Despite some of these ailing houseboats sinking under the weight of snow this past winter, government seems to have no rehabilitation policy in store for the community. “They’ve left us to wither away in this lake which kept our homes afloat for decades now,” Patloo lamented.

All the houseboats in the Dal and Nigeen lake bear licenses issued to them by the Department of Tourism. Amid apathy, the owners say they’re ready to surrender them.

“I’m ready to submit my license if I’m given a piece of land where I can build a safe space even out of tin, and not any bricks, for my children to stay,” said Ashiq Ahmad, whose houseboat, New Shimla, sank on January 6, 2021, with the season’s first heavy snowfall in Srinagar.

Ashiq had to make quick arrangements and shift his family including his two minor children to a rented room amidst the heavy snowfall. He is due to pay his rent of Rs. 5000 for this month.

“I’m not sure if I’ll be able to convince my landlord for the delay in the payment of rent,” the houseboat owner said. “It’s the most difficult phase of my life.”

Ashiq and his brother would earlier host tourists in their houseboat, but as tourism took a steep fall in the valley, they shunned the practice due to financial restrictions.

The tourists were dramatically ordered to vacate the valley, at a short notice in July 2019, days before the abrogation of J&K’s special status that year. This came with a complete communication shutdown including that of internet, broadband services, landlines, and a civil curfew for months together.

When the global pandemic broke out in March 2020, the people in Kashmir had just stepped out of their homes after a long shutdown. It was only after more than a year that the high-speed internet connectivity was restored in Kashmir. It has been the longest internet shutdown experienced in any democratic nation so far.

As per the central government, the removal of Article 370 was to bring in an atmosphere of peace and development in the valley.

However, the data goes against the claims. According to report published by The Hindu, J&K witnessed less than 50,000 tourist arrivals between the months of August and December of 2019.

As per the same report, a loss of Rs 17,878.18 crores was suffered in 10 Kashmir districts, according to Kashmir Chamber of Commerce and industry, an oldest trade body in Kashmir.

Amid all this, Sadiq’s daughter, Jozey said the house they lost to the military op was their only property. Her father is once again worried about the future of his children, so is Ashiq, “Will my children grow up homeless?”

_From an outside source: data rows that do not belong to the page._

-- pv_equiv track=rewrite | github.com/faizanraza/PythonSamples | src/com/fraza/algo/JimSkyscrapersSlow.py | solve
-- ===== SOURCE A (Python) =====
-- def solve(arr):
--     paths = 0
--     for i,h in enumerate(arr):
--         j = i+1
--         while (j < len(arr)):
--             if(arr[j] > h):
--                 break
--             else:
--                 if(arr[j] == h):
--                     paths += 1
--                 j += 1
--     return paths*2
-- ===== SOURCE B (Python) =====
-- def solve(arr):
--     # One-pass monotonic stack: (height, visible-count) pairs; O(n) instead of O(n^2).
--     paths = 0
--     stack = []
--     for x in arr:
--         while stack and stack[-1][0] < x:
--             stack.pop()
--         if stack and stack[-1][0] == x:
--             c = stack[-1][1]
--             paths += c
--             stack[-1] = (x, c + 1)
--         else:
--             stack.append((x, 1))
--     return paths * 2
-- ===== Notes on version B (the rewrite author's own statement) =====
-- stated objective: faster
-- what changed: Replaced the quadratic nested scan (for each i, walk right until a taller building) by a single left-to-right pass with a monotonic decreasing stack of (height, visible-count) pairs that yields each element's visible equal predecessors in O(1) amortized.
import Mathlib
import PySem

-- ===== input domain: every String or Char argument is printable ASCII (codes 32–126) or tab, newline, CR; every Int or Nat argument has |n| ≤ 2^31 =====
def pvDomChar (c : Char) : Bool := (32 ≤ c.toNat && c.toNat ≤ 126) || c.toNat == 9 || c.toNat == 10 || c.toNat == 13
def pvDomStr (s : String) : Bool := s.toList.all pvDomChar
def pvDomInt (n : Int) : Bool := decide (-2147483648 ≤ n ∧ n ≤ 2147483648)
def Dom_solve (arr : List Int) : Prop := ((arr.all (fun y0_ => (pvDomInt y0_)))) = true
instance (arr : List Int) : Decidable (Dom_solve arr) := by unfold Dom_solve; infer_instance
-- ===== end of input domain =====

-- B replaces A's nested rightward scans by a single monotonic-stack pass; same return value.

-- ===== PORT A =====
-- inner while loop of A: scan to the right of the building of height h, stop at the first taller one
def innerA (h : Int) : List Int → Int
  | [] => 0
  | x :: xs => if x > h then 0 else (if x = h then 1 else 0) + innerA h xs

-- outer for loop of A over enumerate(arr): position i with height h scans the tail after it
def outerA : List Int → Int
  | [] => 0
  | h :: rest => innerA h rest + outerA rest

def solve (arr : List Int) : Int := outerA arr * 2

-- ===== PORT B =====
-- B's 'while stack and stack[-1][0] < x: stack.pop()' loop (list head = stack top)
def popSmaller (x : Int) : List (Int × Int) → List (Int × Int)
  | [] => []
  | (h, c) :: st => if h < x then popSmaller x st else (h, c) :: st

-- one iteration of B's for loop on the state (stack, paths)
def stepB (s : List (Int × Int) × Int) (x : Int) : List (Int × Int) × Int :=
  match popSmaller x s.1 with
  | (h, c) :: rest => if h = x then ((x, c + 1) :: rest, s.2 + c) else ((x, 1) :: (h, c) :: rest, s.2)
  | [] => ([(x, 1)], s.2)

def solve_alt (arr : List Int) : Int := (arr.foldl stepB ([], 0)).2 * 2

-- ===== PRECONDITION & SPEC =====
def Spec_solve (arr : List Int) (out : Int) : Prop := out = solve_alt arr
instance (arr : List Int) (out : Int) : Decidable (Spec_solve arr out) := by unfold Spec_solve; infer_instance

-- ===== CLAIM (what is proved, stated in full; the proofs are below) =====
def Claim_equal_solve : Prop := ∀ (arr : List Int), Dom_solve arr → Spec_solve arr (solve arr)

-- ===== LEMMAS AND PROOFS =====

-- vis p h = number of positions i of p with p[i] = h and every later element of p ≤ h
-- (exactly the number of new visible-pairs a building of height h appended to p creates)
def vis : List Int → Int → Int
  | [], _ => 0
  | b :: q, h => (if b = h ∧ (∀ y ∈ q, y ≤ h) then 1 else 0) + vis q h

theorem vis_nonneg (p : List Int) (h : Int) : 0 ≤ vis p h := by
  induction p with
  | nil => simp [vis]
  | cons b q ih => simp only [vis]; split_ifs <;> omega

theorem innerA_snoc (h a : Int) (q : List Int) :
    innerA h (q ++ [a]) = innerA h q + (if (∀ y ∈ q, y ≤ h) ∧ a = h then 1 else 0) := by
  induction q with
  | nil =>
    simp only [List.nil_append, innerA, List.not_mem_nil, false_implies, implies_true, true_and]
    split_ifs <;> omega
  | cons x q ih =>
    simp only [List.cons_append, innerA, ih, List.forall_mem_cons]
    by_cases hx : x > h
    · rw [if_pos hx, if_pos hx, if_neg (by rintro ⟨⟨h1, -⟩, -⟩; omega)]; omega
    · rw [if_neg hx, if_neg hx]
      have hx' : x ≤ h := by omega
      simp only [hx', true_and]
      split_ifs <;> omega

theorem outerA_snoc (p : List Int) (a : Int) :
    outerA (p ++ [a]) = outerA p + vis p a := by
  induction p with
  | nil => simp [outerA, innerA, vis]
  | cons b q ih =>
    simp only [List.cons_append, outerA, ih, innerA_snoc, vis]
    by_cases hab : a = b
    · subst hab
      split_ifs with h1 h2 h2 <;> try omega
      · exact absurd ⟨rfl, h1.1⟩ h2
      · exact absurd ⟨h2.2, rfl⟩ h1
    · rw [if_neg (by rintro ⟨-, h⟩; exact hab h), if_neg (by rintro ⟨h, -⟩; exact hab h.symm)]
      omega

theorem vis_snoc (p : List Int) (a h : Int) :
    vis (p ++ [a]) h = if a ≤ h then vis p h + (if a = h then 1 else 0) else 0 := by
  induction p with
  | nil =>
    simp only [List.nil_append, vis, List.not_mem_nil, false_implies, implies_true, and_true]
    split_ifs <;> omega
  | cons b q ih =>
    simp only [List.cons_append, vis, ih, List.forall_mem_append, List.forall_mem_singleton]
    by_cases hah : a ≤ h
    · simp only [hah, and_true]
      split_ifs <;> omega
    · simp only [if_neg hah]
      rw [if_neg (by rintro ⟨-, -, hc⟩; exact hah hc)]
      omega

def StkInv (p : List Int) (st : List (Int × Int)) : Prop :=
  (∀ e ∈ st, e.2 = vis p e.1) ∧
  List.Pairwise (fun a b : Int × Int => a.1 < b.1) st ∧
  (∀ h : Int, vis p h ≠ 0 ↔ ∃ c, (h, c) ∈ st)

theorem popSmaller_subset (x : Int) (st : List (Int × Int)) :
    ∀ e ∈ popSmaller x st, e ∈ st := by
  induction st with
  | nil => simp [popSmaller]
  | cons a st ih =>
    obtain ⟨h, c⟩ := a
    simp only [popSmaller]
    split_ifs with hlt
    · exact fun e he => List.mem_cons_of_mem _ (ih e he)
    · exact fun e he => he

theorem popSmaller_pairwise (x : Int) (st : List (Int × Int))
    (hp : List.Pairwise (fun a b : Int × Int => a.1 < b.1) st) :
    List.Pairwise (fun a b : Int × Int => a.1 < b.1) (popSmaller x st) := by
  induction st with
  | nil => simp [popSmaller]
  | cons a st ih =>
    obtain ⟨h, c⟩ := a
    simp only [popSmaller]
    split_ifs with hlt
    · exact ih (List.Pairwise.of_cons hp)
    · exact hp

theorem popSmaller_mem_of_ge (x : Int) (st : List (Int × Int)) (e : Int × Int)
    (he : e ∈ st) (hge : ¬ e.1 < x) : e ∈ popSmaller x st := by
  induction st with
  | nil => simp at he
  | cons a st ih =>
    obtain ⟨h, c⟩ := a
    simp only [popSmaller]
    split_ifs with hlt
    · rcases List.mem_cons.mp he with he1 | he2
      · subst he1; exact absurd hlt hge
      · exact ih he2
    · exact he

theorem popSmaller_nil_all_lt (x : Int) (st : List (Int × Int))
    (hnil : popSmaller x st = []) : ∀ e ∈ st, e.1 < x := by
  induction st with
  | nil => simp
  | cons a st ih =>
    obtain ⟨h, c⟩ := a
    simp only [popSmaller] at hnil
    split_ifs at hnil with hlt
    intro e he
    rcases List.mem_cons.mp he with he1 | he2
    · subst he1; exact hlt
    · exact ih hnil e he2

theorem popSmaller_head_ge (x h0 c0 : Int) (st rest : List (Int × Int))
    (heq : popSmaller x st = (h0, c0) :: rest) : ¬ h0 < x := by
  induction st with
  | nil => simp [popSmaller] at heq
  | cons a st ih =>
    obtain ⟨h, c⟩ := a
    simp only [popSmaller] at heq
    split_ifs at heq with hlt
    · exact ih heq
    · simp only [List.cons.injEq, Prod.mk.injEq] at heq
      obtain ⟨⟨rfl, -⟩, -⟩ := heq
      exact hlt

theorem stepB_correct (p : List Int) (st : List (Int × Int)) (c x : Int)
    (hinv : StkInv p st) :
    (stepB (st, c) x).2 = c + vis p x ∧ StkInv (p ++ [x]) (stepB (st, c) x).1 := by
  obtain ⟨hcnt, hpw, hmem⟩ := hinv
  have hpop_sub := popSmaller_subset x st
  have hpop_pw := popSmaller_pairwise x st hpw
  simp only [stepB]
  rcases hres : popSmaller x st with _ | ⟨⟨h0, c0⟩, rest⟩
  · -- stack emptied: nothing at height x was visible before
    have hall := popSmaller_nil_all_lt x st hres
    have hvx : vis p x = 0 := by
      by_contra hne
      obtain ⟨cc, hcc⟩ := (hmem x).mp hne
      exact absurd (hall _ hcc) (lt_irrefl x)
    refine ⟨by dsimp; omega, ?_, by simp, ?_⟩
    · intro e he
      simp only [List.mem_singleton] at he
      subst he
      simp [vis_snoc, hvx]
    · intro h
      rw [vis_snoc]
      by_cases hxh : x = h
      · subst hxh
        simp [hvx]
      · constructor
        · intro hne
          by_cases hle : x ≤ h
          · rw [if_pos hle, if_neg hxh] at hne
            obtain ⟨cc, hcc⟩ := (hmem h).mp (by omega)
            have := hall _ hcc
            simp only at this
            omega
          · rw [if_neg hle] at hne; omega
        · rintro ⟨cc, hcc⟩
          simp only [List.mem_singleton, Prod.mk.injEq] at hcc
          exact absurd hcc.1.symm hxh
  · have hh0 := popSmaller_head_ge x h0 c0 st rest hres
    have hmem_pop : ∀ e ∈ (h0, c0) :: rest, e ∈ st := hres ▸ hpop_sub
    have hpw_pop : List.Pairwise (fun a b : Int × Int => a.1 < b.1) ((h0, c0) :: rest) :=
      hres ▸ hpop_pw
    have hrest_gt : ∀ e ∈ rest, h0 < e.1 := fun e he => (List.pairwise_cons.mp hpw_pop).1 e he
    have hsurv : ∀ h : Int, ¬ h < x →
        ((∃ cc, (h, cc) ∈ st) ↔ ∃ cc, (h, cc) ∈ (h0, c0) :: rest) := by
      intro h hge
      constructor
      · rintro ⟨cc, hcc⟩
        exact ⟨cc, hres ▸ popSmaller_mem_of_ge x st (h, cc) hcc hge⟩
      · rintro ⟨cc, hcc⟩
        exact ⟨cc, hmem_pop _ hcc⟩
    dsimp only
    split_ifs with hhx
    · -- top equals x: bump its count, add it to paths
      subst hhx
      have hc0 : c0 = vis p h0 := hcnt _ (hmem_pop _ (List.mem_cons_self ..))
      refine ⟨by dsimp; omega, ?_, ?_, ?_⟩
      · intro e he
        rcases List.mem_cons.mp he with he1 | he2
        · subst he1; simp [vis_snoc, ← hc0]
        · have hgt := hrest_gt e he2
          have := hcnt e (hmem_pop _ (List.mem_cons_of_mem _ he2))
          rw [vis_snoc, if_pos (by omega), if_neg (by omega)]
          omega
      · exact List.pairwise_cons.mpr ⟨hrest_gt, List.Pairwise.of_cons hpw_pop⟩
      · intro h
        rw [vis_snoc]
        have hvnn := vis_nonneg p h
        by_cases hxh : h = h0
        · subst hxh
          rw [if_pos (le_refl h), if_pos rfl]
          exact ⟨fun _ => ⟨c0 + 1, List.mem_cons_self ..⟩, fun _ => by omega⟩
        · constructor
          · intro hne
            by_cases hle : h0 ≤ h
            · rw [if_pos hle, if_neg (fun hh => hxh hh.symm)] at hne
              obtain ⟨cc, hcc⟩ := (hsurv h (by omega)).mp ((hmem h).mp (by omega))
              rcases List.mem_cons.mp hcc with h1 | h2
              · simp only [Prod.mk.injEq] at h1
                exact absurd h1.1 hxh
              · exact ⟨cc, List.mem_cons_of_mem _ h2⟩
            · rw [if_neg (by omega)] at hne; omega
          · rintro ⟨cc, hcc⟩
            rcases List.mem_cons.mp hcc with h1 | h2
            · simp only [Prod.mk.injEq] at h1
              exact absurd h1.1 hxh
            · have hgt := hrest_gt _ h2
              have hv : vis p h ≠ 0 :=
                (hmem h).mpr ⟨cc, hmem_pop _ (List.mem_cons_of_mem _ h2)⟩
              rw [if_pos (by omega), if_neg (by omega)]
              omega
    · -- top strictly taller: height x was not visible before, push a fresh entry
      have hx0 : vis p x = 0 := by
        by_contra hne
        obtain ⟨cc, hcc⟩ := (hsurv x (lt_irrefl x)).mp ((hmem x).mp hne)
        rcases List.mem_cons.mp hcc with h1 | h2
        · simp only [Prod.mk.injEq] at h1
          exact hhx h1.1.symm
        · have := hrest_gt _ h2
          simp only at this
          omega
      have hh0x : x < h0 := by omega
      refine ⟨by dsimp; omega, ?_, ?_, ?_⟩
      · intro e he
        rcases List.mem_cons.mp he with he1 | he2
        · subst he1; simp [vis_snoc, hx0]
        · have hge : x < e.1 := by
            rcases List.mem_cons.mp he2 with h1 | h2
            · rw [h1]; exact hh0x
            · have := hrest_gt _ h2; omega
          have := hcnt e (hmem_pop _ he2)
          rw [vis_snoc, if_pos (by omega), if_neg (by omega)]
          omega
      · refine List.pairwise_cons.mpr ⟨?_, hpw_pop⟩
        intro e he
        rcases List.mem_cons.mp he with h1 | h2
        · rw [h1]; exact hh0x
        · have := hrest_gt _ h2; omega
      · intro h
        rw [vis_snoc]
        have hvnn := vis_nonneg p h
        by_cases hxh : h = x
        · subst hxh
          rw [if_pos (le_refl h), if_pos rfl]
          exact ⟨fun _ => ⟨1, List.mem_cons_self ..⟩, fun _ => by omega⟩
        · constructor
          · intro hne
            by_cases hle : x ≤ h
            · rw [if_pos hle, if_neg (fun hh => hxh hh.symm)] at hne
              obtain ⟨cc, hcc⟩ := (hsurv h (by omega)).mp ((hmem h).mp (by omega))
              exact ⟨cc, List.mem_cons_of_mem _ hcc⟩
            · rw [if_neg hle] at hne; omega
          · rintro ⟨cc, hcc⟩
            rcases List.mem_cons.mp hcc with h1 | h2
            · simp only [Prod.mk.injEq] at h1
              exact absurd h1.1 hxh
            · have hge : x < h := by
                rcases List.mem_cons.mp h2 with g1 | g2
                · simp only [Prod.mk.injEq] at g1
                  omega
                · have := hrest_gt _ g2; omega
              have hv : vis p h ≠ 0 := (hmem h).mpr ⟨cc, hmem_pop _ h2⟩
              rw [if_pos (by omega), if_neg (by omega)]
              omega

theorem foldl_stepB (l : List Int) : ∀ (p : List Int) (st : List (Int × Int)) (c : Int),
    StkInv p st → c = outerA p → (l.foldl stepB (st, c)).2 = outerA (p ++ l) := by
  induction l with
  | nil => intro p st c _ hc; simpa using hc
  | cons x l ih =>
    intro p st c hinv hc
    obtain ⟨hpaths, hinv'⟩ := stepB_correct p st c x hinv
    simp only [List.foldl_cons]
    rw [show stepB (st, c) x = ((stepB (st, c) x).1, (stepB (st, c) x).2) from rfl]
    have := ih (p ++ [x]) (stepB (st, c) x).1 (stepB (st, c) x).2 hinv'
      (by rw [hpaths, hc, outerA_snoc])
    simpa using this

theorem StkInv_nil : StkInv [] [] := by
  refine ⟨by simp, by simp, ?_⟩
  intro h; simp [vis]

-- ===== VERDICT (by name: the statement is the Claim_ definition above) =====
theorem solve_spec : Claim_equal_solve := by
  intro arr _
  unfold Spec_solve solve solve_alt
  rw [foldl_stepB arr [] [] 0 StkInv_nil (by simp [outerA])]
  simp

The same anxiety has gripped Arif, “I fret thinking over what is next to come,” as the deadline for Forest Rights Act, to be implemented in J&K, has been set for March 31.

At Shopian’s scorched earth, the two boys could only cry their hearts out over their charred dreams. Soon as the counterinsurgents returned “on a tipoff”, they ran back to their neighbours’ home for a temporary shelter. They took turns to window watch the sheer sight of homelessness, with a sense of helplessness.